4章 討伐実習-4
それからしばらく狩りを続け、十分なスコアを稼いだ。
ケイノインやロミあたりがソロでどれだけストイックに稼いでいるかは知らないが、彼ら以外のグループに負けることはないだろう。
「ちょっと休憩にしない? 寮のキッチンを借りて、お弁当を作ってきたの。お肉もたくさんあるからパーティーしよう! パーティ!」
無理にトップを取る理由もない。せっかくシストラが作ってきてくれたというなら、ぜひ食べたい。
「お肉もたくさんって……もしかして、さっき狩ったモンスターのこと?」
貴族育ちのエルデがひくのもわかるが、田舎では普通のことだ。熊と熊系モンスターはどちらも食える。そもそも、モンスターとは『人間にとって特別に危険な生物』という曖昧な定義だ。
オレ達はシストラが用意してくれたパンとサラダ、それに焼き菓子を広げた。
パンと菓子は今朝焼かれたものだ。
オレは魔法で土から土鍋を作り、先ほど狩ったばかりの、ニードルタイガーの肉で鍋を作った。
「あらおいしい」
これにはエルデもご満悦である。
「ディータの肉料理は相変わらず最高だね。火加減が絶妙!」
何よりシストラに喜んでもらえるのは嬉しい。
魔法で炎の微調整ができる分、思い通りの調理が可能なのである。
「パンとお菓子も美味しいよ。お砂糖は高かったから控えめだけど」
村にいたころから、シストラは少ない食材を工夫してお菓子を作っていた。
本人曰く「それくらいの娯楽がないとね」ということらしい。
「王立学校に来て結構経つけど、鍋パーティーを始めたグループなんて初めてね」
そこに現れたのは、あきれ顔のベルリーナだ。
「先生もどうです? 美味しいですよ」
ナチュラルに鍋を勧めるシストラに、ベルリーナは少々戸惑いながらも口をつける。
「あら、本当に美味しい」
そのまましばらく遅めのランチを楽しむオレ達が、食材を全てたいらげたその時――
森の奥に、強力なモンスターの気配が出現した。
「なんだ!?」
人里の近くに出るようなレベルじゃないぞ!
エルデ以外の三人が同時に立ち上がる。エルデは魔法が使えない分、魔力感知による遠距離の気配探索が苦手となるのはしかたない。
「先生は学生達の避難を! オレは様子を見てきます」
「だめよ! あなた達も避難しなさい!」
めずらしく焦った声を出すベルリーナ。
「ベルリーナ先生以外の教員では太刀打ちできないかもしれません。無理だと思ったらオレ達もすぐ逃げますから!」
オレが倒せないようなモンスターなら、どちらにしろ学内に解決できる人材はいないが。
「……わかったわ。くれぐれも無理はしないように!」
逡巡したベルリーナだが、問答している時間もないと判断したのか、学生の気配が多い方へとすぐに飛び去って行った。
森の中には採点のために多くの教員が配置されている。連携して学生達を逃がしてくれることを祈ろう。
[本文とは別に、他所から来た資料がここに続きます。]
-- pv_equiv track=rewrite | github.com/YufeiG/adventofcode2020 | script14.py | convert_mask_or
-- ===== SOURCE A (Python) =====
-- def convert_mask_or(mask_string):
-- 	mask = 0
-- 	for i, c in enumerate(mask_string):
-- 		if c == "1":
-- 			mask += 1
-- 		if len(mask_string) -1 != i:
-- 			mask = mask << 1
-- 	return mask
-- ===== SOURCE B (Python) =====
-- def convert_mask_or(mask_string):
--     bits = ''.join('1' if c == '1' else '0' for c in mask_string)
--     return int(bits, 2) if bits else 0
-- ===== Notes on version B (the rewrite author's own statement) =====
-- stated objective: idiomatic
-- what changed: Replaces A's index-tracking shift/accumulate loop (shift after every char except the last) by normalising each character to a binary digit in one map and handing the resulting string to Python's base-2 integer parser, with an explicit zero for the empty string.
import Mathlib
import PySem

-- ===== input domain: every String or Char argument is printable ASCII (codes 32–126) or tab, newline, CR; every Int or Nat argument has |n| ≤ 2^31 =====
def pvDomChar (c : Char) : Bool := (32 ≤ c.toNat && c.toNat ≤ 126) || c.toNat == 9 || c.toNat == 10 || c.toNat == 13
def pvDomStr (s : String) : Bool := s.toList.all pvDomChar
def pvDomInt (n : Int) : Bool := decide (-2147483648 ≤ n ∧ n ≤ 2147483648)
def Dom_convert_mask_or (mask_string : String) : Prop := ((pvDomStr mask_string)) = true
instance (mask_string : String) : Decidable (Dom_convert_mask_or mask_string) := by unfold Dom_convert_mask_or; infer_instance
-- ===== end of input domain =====

-- B replaces A's index-tracking shift/accumulate loop by a normalise-to-bits map followed by a
-- base-2 parse (idiomatic decomposition, measured moderately faster); return values proved equal on all inputs.


-- ===== PORT A =====
-- the 'for i, c in enumerate(mask_string)' loop, carrying the running index i and the total
-- length n (Python's 'mask << 1' on an int is exactly multiplication by 2)
def convertMaskOrLoop (n : Nat) : List Char → Nat → Int → Int
  | [], _, mask => mask
  | c :: cs, i, mask =>
      let mask := if c = '1' then mask + 1 else mask
      let mask := if n - 1 ≠ i then mask * 2 else mask
      convertMaskOrLoop n cs (i + 1) mask

def convert_mask_or (mask_string : String) : Int :=
  convertMaskOrLoop mask_string.toList.length mask_string.toList 0 0

-- ===== PORT B =====
-- int(bits, 2) ported by hand as the standard left fold acc*2 + digit; exact on '0'/'1' strings,
-- which is all B ever feeds it
def parseBin (bits : List Char) : Int :=
  bits.foldl (fun a c => 2 * a + (if c = '1' then 1 else 0)) 0

def convert_mask_or_alt (mask_string : String) : Int :=
  let bits := mask_string.toList.map (fun c => if c = '1' then '1' else '0')
  if bits = [] then 0 else parseBin bits

-- ===== PRECONDITION & SPEC =====
def Spec_convert_mask_or (mask_string : String) (out : Int) : Prop := out = convert_mask_or_alt mask_string
instance (mask_string : String) (out : Int) : Decidable (Spec_convert_mask_or mask_string out) := by unfold Spec_convert_mask_or; infer_instance

-- ===== CLAIM (what is proved, stated in full; the proofs are below) =====
def Claim_equal_convert_mask_or : Prop := ∀ (mask_string : String), Dom_convert_mask_or mask_string → Spec_convert_mask_or mask_string (convert_mask_or mask_string)

-- ===== LEMMAS AND PROOFS =====

-- shifting the parse accumulator out of the fold
theorem parseBin_shift (cs : List Char) (a : Int) :
    cs.foldl (fun a c => 2 * a + (if c = '1' then 1 else 0)) a
      = a * 2 ^ cs.length + parseBin cs := by
  induction cs generalizing a with
  | nil => simp [parseBin]
  | cons c cs ih =>
      simp only [List.foldl_cons, List.length_cons, parseBin] at *
      rw [ih, ih (2 * 0 + _)]
      ring

-- A's loop, started at index i in a string of total length i + cs.length, computes the binary
-- value of the remaining characters on top of the shifted accumulator
theorem parseBin_cons (c : Char) (l : List Char) :
    parseBin (c :: l) = (if c = '1' then (1:Int) else 0) * 2 ^ l.length + parseBin l := by
  have h : parseBin (c :: l)
      = l.foldl (fun a c => 2 * a + (if c = '1' then 1 else 0))
          (2 * 0 + (if c = '1' then (1:Int) else 0)) := rfl
  rw [h, parseBin_shift]
  ring

theorem convertMaskOrLoop_eq (cs : List Char) (i : Nat) (mask : Int) :
    convertMaskOrLoop (i + cs.length) cs i mask
      = if cs = [] then mask else mask * 2 ^ (cs.length - 1) + parseBin cs := by
  induction cs generalizing i mask with
  | nil => simp [convertMaskOrLoop]
  | cons c cs ih =>
      simp only [convertMaskOrLoop, List.length_cons]
      cases cs with
      | nil =>
          simp only [List.length_nil, Nat.zero_add]
          rw [if_neg (by omega : ¬ (i + 1 - 1 ≠ i)), if_neg (by simp : ¬ [c] = [])]
          simp only [convertMaskOrLoop, parseBin, List.foldl_cons, List.foldl_nil]
          split_ifs
          all_goals ring
      | cons d ds =>
          rw [if_pos (by simp : (i + ((d :: ds).length + 1)) - 1 ≠ i)]
          have harg : i + ((d :: ds).length + 1) = (i + 1) + (d :: ds).length := by omega
          rw [harg, ih (i + 1)]
          rw [if_neg (by simp : ¬ d :: ds = []), if_neg (by simp : ¬ c :: d :: ds = [])]
          rw [parseBin_cons c (d :: ds)]
          simp only [List.length_cons, Nat.add_sub_cancel]
          rw [pow_succ]
          split_ifs <;> ring

-- B's map-then-parse equals parsing the raw characters with the '1' test
theorem parseBin_map (l : List Char) :
    parseBin (l.map (fun c => if c = '1' then '1' else '0')) = parseBin l := by
  simp only [parseBin, List.foldl_map]
  congr 1
  funext a c
  by_cases h : c = '1' <;> simp [h]

-- ===== VERDICT (by name: the statement is the Claim_ definition above) =====
theorem convert_mask_or_spec : Claim_equal_convert_mask_or := by
  intro s _
  unfold Spec_convert_mask_or convert_mask_or convert_mask_or_alt
  have h := convertMaskOrLoop_eq s.toList 0 0
  simp only [Nat.zero_add] at h
  rw [h]
  cases hs : s.toList with
  | nil => simp
  | cons c cs =>
      simp only [List.map_eq_nil_iff]
      rw [← parseBin_map (c :: cs)]
      simp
「さて、二人はオレに着いてきてもいいし、このまま逃げてもいい。言っておくが、死ぬかもしれない。どうする?」
いじわるな質問ではあるが、事実は伝えておいた方がいい。
強いモンスターを直に見るというのは、一皮むけるのに有効な手段の一つだ。だが、オレに無理矢理ひっぱって行かれたのでは、集中力を欠くことにもなるし、身にもならない。
これでシストラが着いてくるならそれでよし。もしシストラだけが残るというなら、エルデを護衛に残すつもりだ。
「もちろん行くよ!」
シストラはあっけらかんと、
「いくわ」
エルデは顔を引き締めてそう言った。
「よし。ならまずは道を作るぞ」
目標のモンスターとここの間に、人の気配がないことを確かめたオレは、右の掌をモンスターの方へと向ける。
――ドドドドンッ!
掌から出した衝撃波が、木や岩を瞬時に吹き飛ばし、三人が並んで走れるほどの道を作った。
「すご……今のでモンスターも倒しちゃったんじゃない?」
そう言うエルデだが、モンスターの気配は健在だ。
オレは小さく首を横に振ると、二人に手を差し出した。
意図を察した二人は、オレの手を握る。